Mean (± SEM) fecal glucocorticoid metabolites (FGM) across season (pre-, during and post-breeding season) and treatment (carcass vs. no carcass).

Different superscripts (a, b, c) depict differences (P < 0.05) across time in ferrets fed carcass. Different symbols (square, triangle, circle) depict differences (P < 0.05) across time in non-supplemented ferrets. Finally asterisks indicate differences (P < 0.05) between treatments within each time period.

For FAM, there was an effect of vitamin E at the level of p = 0.07, and no effect of carcass treatment (p>0.05; Table 2). Variation between measurements within a month and between different seasons accounted for most of the unexplained variation (24.9% and 32.3%, respectively; Table 2). Because there were no interactions (p = 0.28) between the carcass and vitamin E treatments, the four treatment groups were pooled into two groups of vitamin E and no vitamin E supplementation. In the pre-breeding season before supplementation began, males in the vitamin E treatment had lower (U = 6594.0, p = 0.026) FAM than non-supplemented males. When supplementation began in the breeding season, males receiving vitamin E had higher (t557 = -3.91, p<0.001) FAMs than males that were not supplemented, while both treatment groups had increases in FAM (vitamin E, q = 2.907, p<0.001; no vitamin E, q = 4.289, p<0.05) compared to the pre-breeding season (Fig 2). In the post-breeding season, supplementation of vitamin E had no effect (U = 641.0, p = 0.127) on FAM, but FAM was the lowest (compared to pre-breeding:q = 6.261, p<0.05; during: q = 6.483, p<0.05) for the vitamin E group during this time, while males that did not receive vitamin E had similar FAM as pre-breeding (q = 2.236, p>0.05), but lower than the breeding season (q = 4.585, p<0.05; Fig 2).

Fig 2

Mean (± SEM) fecal androgen metabolites (FAM) across season (pre-, during and post-breeding season) and treatment (vitamin E vs. no vitamin E).

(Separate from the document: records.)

-- pv_equiv track=rewrite | github.com/VastEpiphany/Leetcode_HAHAHA | Binary Algorithms/Binary Ans-Calculate Max/2982.py | check
-- ===== SOURCE A (Python) =====
-- from collections import defaultdict
--
-- def check(s: str,m: int) -> int:
--     dict_cnt = defaultdict(int)
--
--     for i in range(0,len(s)- m + 1):
--         dict_cnt[s[i:i+m]] = dict_cnt.get(s[i:i+m],0) + 1
--
--     for k in dict_cnt.keys():
--         if dict_cnt[k] >= 3 and len(set(k)) == 1:
--             return True
--     return False
-- ===== SOURCE B (Python) =====
-- def check(s: str, m: int) -> int:
--     # One pass: track the length of the current equal-char run; every position
--     # ending a run of length >= m starts... er, ends one single-char window of
--     # length m; count such windows per character and succeed at the third one.
--     counts = {}
--     run = 0
--     prev = None
--     for ch in s:
--         run = run + 1 if ch == prev else 1
--         prev = ch
--         if run >= m:
--             c = counts.get(ch, 0) + 1
--             if c >= 3:
--                 return True
--             counts[ch] = c
--     return False
-- ===== Notes on version B (the rewrite author's own statement) =====
-- stated objective: faster
-- what changed: Instead of hashing every length-m substring into a dict and then scanning the keys, B makes a single pass that tracks the length of the current equal-character run and counts, per character, the windows that end at each position, returning True at the third one.
-- outside the precondition, e.g. on check('aaa', -4): A returns False, B returns True; on check('aaaa', -3): A returns True, B returns True
import Mathlib
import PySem

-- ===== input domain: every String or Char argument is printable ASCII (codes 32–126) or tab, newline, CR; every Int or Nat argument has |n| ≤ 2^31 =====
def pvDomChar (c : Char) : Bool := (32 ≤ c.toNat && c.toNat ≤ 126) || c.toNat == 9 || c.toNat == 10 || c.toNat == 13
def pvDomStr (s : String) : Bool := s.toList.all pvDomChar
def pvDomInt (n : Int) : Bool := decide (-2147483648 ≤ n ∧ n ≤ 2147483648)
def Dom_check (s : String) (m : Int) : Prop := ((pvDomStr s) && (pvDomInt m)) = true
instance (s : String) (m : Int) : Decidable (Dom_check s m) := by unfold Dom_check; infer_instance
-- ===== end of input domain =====

-- B replaces A's dict of all length-m substrings by a single pass over equal-char runs
-- with a per-character window counter (objective: faster).


-- ===== PORT A =====
def check (s : String) (m : Int) : Bool :=
  let l := s.toList
  let d := (PySem.List.pyRange 0 ((l.length : Int) - m + 1)).foldl
      (fun d i => d.insert (PySem.List.slice l (some i) (some (i + m)))
                           (d.getD (PySem.List.slice l (some i) (some (i + m))) 0 + 1))
      (PySem.Dict.empty : PySem.Dict (List Char) Int)
  d.keys.any (fun k => decide (3 ≤ d.getD k 0) && ((PySem.Set.ofList k : List Char).length == 1))

-- ===== PORT B =====
def checkAltGo (m : Int) (counts : PySem.Dict Char Int) (run : Int) (prev : Option Char) :
    List Char → Bool
  | [] => false
  | ch :: rest =>
    let run' := if some ch == prev then run + 1 else 1
    if m ≤ run' then
      let c := counts.getD ch 0 + 1
      if 3 ≤ c then true
      else checkAltGo m (counts.insert ch c) run' (some ch) rest
    else checkAltGo m counts run' (some ch) rest

def check_alt (s : String) (m : Int) : Bool :=
  checkAltGo m PySem.Dict.empty 0 none s.toList

-- ===== PRECONDITION & SPEC =====
-- Pre_ excludes m ≤ 0, outside the problem's stated domain (1 ≤ m): there A's value comes from
-- Python's negative-slice wraparound (it counts substrings of length len(s)+m) and B's from a
-- trivially met run threshold — both accidental, neither specified.
def Pre_check (s : String) (m : Int) : Prop := 1 ≤ m
instance (s : String) (m : Int) : Decidable (Pre_check s m) := by unfold Pre_check; infer_instance
def pvWitness_check : String × Int := ("aabbb", 2)

def Spec_check (s : String) (m : Int) (out : Bool) : Prop := out = check_alt s m
instance (s : String) (m : Int) (out : Bool) : Decidable (Spec_check s m out) := by
  unfold Spec_check; infer_instance

-- ===== CLAIM (what is proved, stated in full; the proofs are below) =====
def Claim_equal_check : Prop := ∀ (s : String) (m : Int), Dom_check s m → Pre_check s m →
  Spec_check s m (check s m)

-- ===== LEMMAS AND PROOFS =====

-- the list of window start positions counted by both programs, in start form
def pvSlices (l : List Char) (mN K : Nat) : List (List Char) :=
  (List.range K).map (fun k => (l.drop k).take mN)

-- the per-step model of B's scan: the character at every position where a window ends
def pvEnds (m : Int) (prev : Option Char) (run : Int) : List Char → List Char
  | [] => []
  | ch :: rest =>
    let run' := if some ch == prev then run + 1 else 1
    (if m ≤ run' then [ch] else []) ++ pvEnds m (some ch) run' rest

-- length of the maximal constant suffix
def pvConstRun (u : List Char) : Nat :=
  match u.reverse with
  | [] => 0
  | a :: t => (t.takeWhile (fun x => x == a)).length + 1

theorem pv_take_replicate_iff (r : List Char) (k : Nat) (c : Char) :
    r.take k = List.replicate k c ↔ k ≤ (r.takeWhile (fun x => x == c)).length := by
  induction r generalizing k with
  | nil =>
    simp only [List.take_nil, List.takeWhile_nil, List.length_nil, Nat.le_zero]
    constructor
    · intro h; by_contra hk
      have := congrArg List.length h; simp at this; omega
    · rintro rfl; simp
  | cons a t ih =>
    cases k with
    | zero => simp
    | succ k =>
      simp only [List.take_succ_cons, List.takeWhile_cons]
      by_cases hac : a = c
      · subst hac
        simp only [beq_self_eq_true, if_true, List.length_cons, List.replicate_succ,
          List.cons.injEq, true_and, Nat.add_le_add_iff_right, ih]
      · have : (a == c) = false := by simp [hac]
        simp [this, hac, List.replicate_succ]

Different superscripts (a, b, c) depict differences (P < 0.05) across time in ferrets supplemented with vitamin E. Different symbols (square, triangle) depict differences (P < 0.01) across time in non-supplemented ferrets. Finally, asterisks indicate differences (P < 0.05) between treatments within each time period.

Discussion

Our goal was to determine the effects of supplementing whole carcass and vitamin E on ferret stress and reproductive physiology. Our previous research examined the relationship between vitamin E and carcass supplementation on ferret seminal characteristics, and determined that the addition of the carcass twice a week improved semen traits and testes volume [12]. Here we specifically wanted to examine the effects on hormonal production. In general, lower psychological stress could reduce HPA axis activity, promote health, and increase reproduction [35,36]. Overall, we found an effect of carcass feeding but not vitamin E on FGMs. For FAMs, there was an effect of vitamin E supplementation but no effect of feeding carcass.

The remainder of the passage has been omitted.